Supreme Court of Kentucky Will Review Case Holding Taxpayers May Seek Tangible Personal Property Tax Refunds Even Though the Assessments Were Not Protested
In Department of Revenue v. Cox Interior, Inc., No. 2009-CA-001691 (Ky. App. Nov. 5, 2010), Discretionary Review granted, No. 2010-SC-794-D (Ky. Nov. 16, 2011), the Supreme Court of Kentucky (“Court”) issued an Order granting discretionary review of the Kentucky Courts of Appeals’ Opinion, which affirmed both the Franklin Circuit Court and Kentucky Board of Tax Appeals’ decisions holding that a taxpayer’s ability to seek a refund of ad valorem taxes is not conditioned upon first filing a protest of a tax assessment.
In 2005, the Department conducted a tangible personal property tax audit of Cox Interior for the tax years 2001 through 2004 and issued a Notice of Assessment. Cox Interior paid the assessed tax and interest in March 2006 and then filed refund claims in July 2007 in the amount of $44,717.00 representing a portion of the tax and interest paid in March 2006. The Department denied Cox Interior’s refund claims on August 17, 2007. Cox Interior submitted a Protest on August 28, 2007, which was within the forty-five (45) day statutory period for filing a Protest.
KRS 134.590(2) provides for a two (2) year statute of limitations for a taxpayer to file a refund claim for tangible personal property taxes paid and KRS 131.110 provides a taxpayer forty-five (45) days to file a protest of the Department’s denial of refund claims. KRS 134.590 also provides that no ad valorem taxes will be refunded unless the taxpayer has properly exhausted its administrative remedies.
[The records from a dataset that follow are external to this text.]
-- pv_equiv track=rewrite | github.com/Tinkerforge/esp32-firmware | software/src/modules/heating/tests/plan.py | _get_control_period_blocks
-- ===== SOURCE A (Python) =====
-- def _get_control_period_blocks(
--     duration_hours: int,
--     first_date: int,
--     resolution_minutes: int,
--     num_prices: int,
--     tz_offset_minutes: int = 0,
-- ) -> list:
--     """Compute control period block boundaries, matching firmware logic."""
--     slots_per_hour = 60 // resolution_minutes
--     slots_per_period = duration_hours * slots_per_hour
--     duration_minutes = duration_hours * 60
--
--     local_first_date = first_date + tz_offset_minutes
--     minutes_since_midnight = local_first_date % 1440
--
--     block_offset = (minutes_since_midnight // duration_minutes) * duration_minutes
--     first_block_start_minutes = first_date - (minutes_since_midnight - block_offset)
--
--     price_end_minutes = first_date + num_prices * resolution_minutes
--
--     blocks = []
--     block_start = first_block_start_minutes
--     while block_start < price_end_minutes:
--         block_start_index = (block_start - first_date) // resolution_minutes
--         block_end_index = block_start_index + slots_per_period
--         if block_start_index >= 0 and block_end_index <= num_prices:
--             blocks.append((block_start_index, slots_per_period))
--         block_start += duration_minutes
--
--     return blocks
-- ===== SOURCE B (Python) =====
-- def _get_control_period_blocks(
--     duration_hours: int,
--     first_date: int,
--     resolution_minutes: int,
--     num_prices: int,
--     tz_offset_minutes: int = 0,
-- ) -> list:
--     """Closed-form block boundaries: derive the valid block-index range directly
--     instead of scanning every candidate block with a skip branch."""
--     slots_per_period = duration_hours * (60 // resolution_minutes)
--     duration_minutes = duration_hours * 60
--     minutes_since_midnight = (first_date + tz_offset_minutes) % 1440
--     # offset of the first candidate block relative to first_date, in (-duration_minutes, 0]
--     c = (minutes_since_midnight // duration_minutes) * duration_minutes - minutes_since_midnight
--     # number of candidate blocks the firmware scan would inspect
--     n = max(0, -((c - num_prices * resolution_minutes) // duration_minutes))
--     # first k whose block starts at or after first_date
--     k_lo = max(0, -(c // duration_minutes))
--     # one past the last k whose block still fits inside the price window
--     k_hi = min(n, 1 + (resolution_minutes * (num_prices - slots_per_period + 1) - 1 - c) // duration_minutes)
--     return [((c + k * duration_minutes) // resolution_minutes, slots_per_period)
--             for k in range(k_lo, k_hi)]
-- ===== Notes on version B (the rewrite author's own statement) =====
-- stated objective: alternative
-- what changed: Replaces the while-loop scan over every candidate block (with a per-iteration fit check) by a closed-form computation of the valid block range [k_lo, k_hi) via ceiling/floor divisions, emitting the blocks directly with no skip branch.
-- outside the precondition, e.g. on _get_control_period_blocks(4, 1634, -2, 50, -23): A returns [(85, -120)], B returns []; on _get_control_period_blocks(-1, 100, 15, 0, 0): A returns [], B returns []
import Mathlib
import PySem

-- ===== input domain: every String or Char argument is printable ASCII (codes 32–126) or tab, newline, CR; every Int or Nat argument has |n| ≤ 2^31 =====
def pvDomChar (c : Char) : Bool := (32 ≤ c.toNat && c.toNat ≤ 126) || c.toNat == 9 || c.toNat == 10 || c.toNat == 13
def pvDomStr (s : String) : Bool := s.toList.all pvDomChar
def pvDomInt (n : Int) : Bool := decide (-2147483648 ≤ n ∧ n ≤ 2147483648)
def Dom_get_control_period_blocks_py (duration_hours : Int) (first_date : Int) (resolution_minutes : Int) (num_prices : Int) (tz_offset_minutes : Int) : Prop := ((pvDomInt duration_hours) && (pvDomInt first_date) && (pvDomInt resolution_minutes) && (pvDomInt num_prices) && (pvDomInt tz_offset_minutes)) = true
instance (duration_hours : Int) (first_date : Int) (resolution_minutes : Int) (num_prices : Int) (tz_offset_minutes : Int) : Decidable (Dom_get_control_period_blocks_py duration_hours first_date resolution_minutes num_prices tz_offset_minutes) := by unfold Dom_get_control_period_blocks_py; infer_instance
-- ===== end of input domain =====

-- B replaces A's while-loop scan over candidate blocks (with a per-iteration fit check)
-- by a closed-form computation of the valid block-index range; return values agree on Pre_.


-- ===== PORT A =====
-- A's while loop, with fuel only to make it total (the fuel given below always suffices on Pre_)
def pvLoopA (fd r N SPP DM pe : Int) (bs : Int) : Nat → List (Int × Int)
  | 0 => []
  | fuel + 1 =>
    if bs < pe then
      (let idx := PySem.Int.floordiv (bs - fd) r
       if 0 ≤ idx ∧ idx + SPP ≤ N then [(idx, SPP)] else []) ++
      pvLoopA fd r N SPP DM pe (bs + DM) fuel
    else []

def get_control_period_blocks_py (duration_hours : Int) (first_date : Int) (resolution_minutes : Int) (num_prices : Int) (tz_offset_minutes : Int) : List (Int × Int) :=
  let slots_per_hour := PySem.Int.floordiv 60 resolution_minutes
  let slots_per_period := duration_hours * slots_per_hour
  let duration_minutes := duration_hours * 60
  let local_first_date := first_date + tz_offset_minutes
  let minutes_since_midnight := PySem.Int.mod local_first_date 1440
  let block_offset := (PySem.Int.floordiv minutes_since_midnight duration_minutes) * duration_minutes
  let first_block_start_minutes := first_date - (minutes_since_midnight - block_offset)
  let price_end_minutes := first_date + num_prices * resolution_minutes
  pvLoopA first_date resolution_minutes num_prices slots_per_period duration_minutes price_end_minutes first_block_start_minutes ((price_end_minutes - first_block_start_minutes).toNat + 1)

-- ===== PORT B =====
def get_control_period_blocks_py_alt (duration_hours : Int) (first_date : Int) (resolution_minutes : Int) (num_prices : Int) (tz_offset_minutes : Int) : List (Int × Int) :=
  let slots_per_period := duration_hours * (PySem.Int.floordiv 60 resolution_minutes)
  let duration_minutes := duration_hours * 60
  let minutes_since_midnight := PySem.Int.mod (first_date + tz_offset_minutes) 1440
  let c := (PySem.Int.floordiv minutes_since_midnight duration_minutes) * duration_minutes - minutes_since_midnight
  let n := max 0 (-(PySem.Int.floordiv (c - num_prices * resolution_minutes) duration_minutes))
  let k_lo := max 0 (-(PySem.Int.floordiv c duration_minutes))
  let k_hi := min n (1 + PySem.Int.floordiv (resolution_minutes * (num_prices - slots_per_period + 1) - 1 - c) duration_minutes)
  (PySem.List.pyRange k_lo k_hi 1).map (fun k => (PySem.Int.floordiv (c + k * duration_minutes) resolution_minutes, slots_per_period))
At issue was whether Cox Interior forfeited its ability to file a refund claim under KRS 134.590 by paying the tax first. The Department asserted that Cox Interior effectively waived the right to a refund by failing to protest the assessment at the time it paid the tax.
The Court of Appeals, affirming the Franklin Circuit Court and Kentucky Board of Tax Appeals’ Opinions, held that Cox Interior’s failure to protest the original assessments made at the conclusion of the audit did not preclude it from filing a refund claim if it later on discovered that it had overpaid its property taxes. The Court further stated, “Requiring a taxpayer to protest taxes prior to payment as a mandatory condition in order to later request a refund creates unnecessary and inefficient procedural obstacles for the taxpayer.”
The Franklin Circuit Court’s Opinion cited to Cabinet v. Castleton, Inc., 826 S.W.2d 334 (Ky. App. 1992), a sales and use tax case which held that, “the remedy for filing a claim for a refund of taxes…is not conditioned upon satisfaction of the procedural requirements provided in 131.110 for filing a protest of tax assessment.” The Franklin Circuit Court stated that the Department’s position would have required the exhaustion of two administrative remedies rather than one and would prevent taxpayers from pursuing valid refund claims if no protest was made to the initial tax assessment within forty-five (45) days.
The Department filed a Motion for Discretionary Review with the Supreme Court of Kentucky on December 6, 2010. The Court issued an Order granting same on November 16, 2011.